For that very reason, prosecutors are not legally deputized Socrates-figures. They are rhetorically (often morally and legally) unscrupulous opportunists, hired guns paid to “get” convictions at virtually any legally defensible cost. You can’t expect fairness or even ordinary decency from them, and can’t expect that they will help uncover the truth in cases where the truth favors the defendant. They may grudgingly hand it over, as the so-called Brady rule legally obliges them to do. But don’t count on full-fledged respect for exonerating evidence, or even count on full-fledged adherence to the Brady rule.

Like Pontius Pilate, the average prosecutor is only nominally interested in the truth (if that). Nominal interest aside, he’ll feel free to lie, manipulate, conceal, rely shamelessly on transparently fallacious reasoning, and take unapologetic advantage both of his greater knowledge of the legal system than the average defendant, as well as of the tight web of personal contacts he has with that system–a system that has no problem cutting slack to prosecutors that would never be cut to anyone else. Granted, a defendant like Bannon has a well-paid legal team to level the playing field. But people like Bannon are the exception to the rule. Distort the truth in Bannon’s case, and you end up distorting it in every other.

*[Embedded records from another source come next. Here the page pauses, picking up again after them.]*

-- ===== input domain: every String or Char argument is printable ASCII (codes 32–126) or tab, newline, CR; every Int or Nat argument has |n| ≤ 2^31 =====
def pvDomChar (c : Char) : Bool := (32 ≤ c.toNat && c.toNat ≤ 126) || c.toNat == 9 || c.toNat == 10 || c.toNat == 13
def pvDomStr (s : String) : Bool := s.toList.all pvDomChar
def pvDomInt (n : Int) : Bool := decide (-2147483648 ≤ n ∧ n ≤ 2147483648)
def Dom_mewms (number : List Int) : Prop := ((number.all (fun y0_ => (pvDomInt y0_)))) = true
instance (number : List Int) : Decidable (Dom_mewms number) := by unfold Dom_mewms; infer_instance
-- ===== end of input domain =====

-- B replaces A's per-distinct-value remove-all/sum/reinsert scans by one counting dict and a
-- single online min-scan.  NOTE: A reorders the caller's list in place (B does not); the
-- equivalence proved here is about the return value only.

-- ===== PORT A =====
-- one iteration of A's 'for i in setLi' loop over the state (number, li1)
def mewmsStep (st : List Int × List Int) (i : Int) : List Int × List Int :=
  let count := PySem.List.count st.1 i
  -- for _ in range(count): number.remove(i)   (i is always present here, so remove? never misses)
  let num1 := (List.range count).foldl (fun l _ => (PySem.List.remove? l i).getD l) st.1
  let li1 := st.2 ++ [num1.sum]
  -- for _ in range(count): number.insert(0, i)
  let num2 := (List.range count).foldl (fun l _ => PySem.List.insert l 0 i) num1
  (num2, li1)

def mewms (number : List Int) : Int :=
  let setLi : List Int := PySem.Set.ofList number
  let st := setLi.foldl mewmsStep (number, [])
  let li1 := st.2
  -- 'w = min(li1)' is recomputed each loop iteration; its final value is min of the full li1
  let w := (PySem.List.min? li1 (fun x => x)).getD 0
  let li2 := (List.range li1.length).foldl
    (fun acc (n : Nat) => if PySem.List.pyGetD li1 (n : Int) 0 = w then acc ++ [(n : Int)] else acc)
    ([] : List Int)
  PySem.List.pyGetD setLi ((PySem.List.max? li2 (fun x => x)).getD 0) 0

-- ===== PORT B =====
-- body of Source B's 'for v in counts' loop ('counts[v]' never misses, so getD is exact)
def mewmsAltStep (total : Int) (counts : PySem.Dict Int Int)
    (best : Option (Int × Int)) (v : Int) : Option (Int × Int) :=
  let cand := total - v * counts.getD v 0
  match best with
  | none => some (cand, v)
  | some b => if cand ≤ b.1 then some (cand, v) else some b

def mewms_alt (number : List Int) : Int :=
  let total := number.sum
  let counts := number.foldl (fun d x => d.insert x (d.getD x 0 + 1))
                  (PySem.Dict.empty : PySem.Dict Int Int)
  let best := (PySem.Dict.keys counts).foldl (mewmsAltStep total counts) none
  (best.getD (0, 0)).2

-- ===== PRECONDITION & SPEC =====
-- Pre_ excludes the empty list, on which A raises ValueError (max of an empty li2), and lists in
-- which two distinct values have the same removed total v*count(v): there A's tie-break depends
-- on Python's accidental set-iteration order (both programs' answers are equally defensible).
def Pre_mewms (number : List Int) : Prop :=
  number ≠ [] ∧
  (PySem.Set.ofList number).Pairwise
    (fun a b => a * (List.count a number : Int) ≠ b * (List.count b number : Int))
instance (number : List Int) : Decidable (Pre_mewms number) := by unfold Pre_mewms; infer_instance

def pvWitness_mewms : List Int := [3, 1, 1, 2, 2]

def Spec_mewms (number : List Int) (out : Int) : Prop := out = mewms_alt number
instance (number : List Int) (out : Int) : Decidable (Spec_mewms number out) := by unfold Spec_mewms; infer_instance

-- ===== CLAIM (what is proved, stated in full; the proofs are below) =====
def Claim_equal_mewms : Prop :=
  ∀ (number : List Int), Dom_mewms number → Pre_mewms number → Spec_mewms number (mewms number)

-- ===== LEMMAS AND PROOFS =====

-- the value both programs compute for a candidate v: sum(number) - v*number.count(v)
def fval (number : List Int) (v : Int) : Int := number.sum - v * (List.count v number : Int)

-- B's loop body, abstracted over the score function
def bstep (f : Int → Int) (best : Option (Int × Int)) (v : Int) : Option (Int × Int) :=
  match best with
  | none => some (f v, v)
  | some b => if f v ≤ b.1 then some (f v, v) else some b

lemma mewmsAltStep_eq_bstep (number : List Int) :
    mewmsAltStep number.sum (PySem.Dict.counter number) = bstep (fval number) := by
  funext best v
  cases best <;> simp [mewmsAltStep, bstep, fval, PySem.Dict.getD_counter]

-- a fold over range that ignores the index is a function iterate
lemma foldl_range_const {α : Type} (g : α → α) (k : Nat) (a : α) :
    (List.range k).foldl (fun l _ => g l) a = g^[k] a := by
  induction k with
  | zero => simp
  | succ k ih => rw [List.range_succ, List.foldl_append, ih, Function.iterate_succ_apply']; rfl

-- k iterated removes of i take out k copies of i (as a permutation statement)
lemma iterRemove_perm (i : Int) :
    ∀ (k : Nat) (l : List Int), k ≤ List.count i l →
      l.Perm ((fun l => (PySem.List.remove? l i).getD l)^[k] l ++ List.replicate k i) := by
  intro k
  induction k with
  | zero => intro l _; simp
  | succ k ih =>
    intro l hk
    have hi : i ∈ l := List.count_pos_iff.mp (lt_of_lt_of_le (Nat.succ_pos k) hk)
    rw [Function.iterate_succ_apply]
    have hg : (PySem.List.remove? l i).getD l = l.erase i := by
      rw [PySem.List.remove?_eq_some_erase l i hi]; rfl
    rw [hg, List.replicate_succ]
    have hcnt : k ≤ List.count i (l.erase i) := by
      rw [List.count_erase_self]; omega
    have p1 : l.Perm (i :: l.erase i) := List.perm_cons_erase hi
    have p2 := (ih (l.erase i) hcnt).cons i
    exact p1.trans (p2.trans List.perm_middle.symm)

-- k iterated inserts at position 0 prepend k copies
lemma iterInsert (i : Int) (k : Nat) (r : List Int) :
    (fun l => PySem.List.insert l 0 i)^[k] r = List.replicate k i ++ r := by
  induction k generalizing r with
  | zero => simp
  | succ k ih =>
    rw [Function.iterate_succ_apply, PySem.List.insert_zero, ih, List.replicate_succ']
    simp

lemma mewmsStep_spec (number num acc : List Int) (v : Int) (hp : num.Perm number) :
    (mewmsStep (num, acc) v).2 = acc ++ [fval number v] ∧
    (mewmsStep (num, acc) v).1.Perm number := by
  have hkc : PySem.List.count num v = List.count v num := PySem.List.count_eq num v
  have hperm : num.Perm ((fun l => (PySem.List.remove? l v).getD l)^[List.count v num] num
      ++ List.replicate (List.count v num) v) :=
    iterRemove_perm v (List.count v num) num (le_refl _)
  have hsum : ((fun l => (PySem.List.remove? l v).getD l)^[List.count v num] num).sum
      = fval number v := by
    have h1 := hperm.sum_eq
    rw [List.sum_append, List.sum_replicate] at h1
    have h2 : num.sum = number.sum := hp.sum_eq
    have h3 : List.count v num = List.count v number := hp.count_eq v
    have hns : ((List.count v num) • v : Int) = ((List.count v num : Int)) * v :=
      nsmul_eq_mul _ v
    unfold fval
    rw [← h3]
    have hmc : v * ((List.count v num : Int)) = ((List.count v num : Int)) * v := mul_comm _ _
    rw [hns] at h1
    linarith
  have hstep : mewmsStep (num, acc) v =
      (List.replicate (List.count v num) v
        ++ (fun l => (PySem.List.remove? l v).getD l)^[List.count v num] num,
       acc ++ [((fun l => (PySem.List.remove? l v).getD l)^[List.count v num] num).sum]) := by
    simp only [mewmsStep, hkc, foldl_range_const, iterInsert]
  rw [hstep]
  refine ⟨by simp [hsum], ?_⟩
  exact (List.perm_append_comm.trans hperm.symm).trans hp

Journalists have to start acknowledging such facts in their coverage of criminal trials, even trials of figures as unsavory and clearly guilty as Stephen Bannon. Stephen Bannon’s refusal to take the stand is not something that “many defendants” happen to do. It’s what all defendants are advised to do, whether we’re talking about a traffic ticket, or armed robbery, or contempt of Congress. Americans have no real understanding of how their legal system works, whether de facto or de jure. That ignorance is in part a failure of civic education, but also a function of bad press coverage. A modest proposal on both counts: do the work to get it right.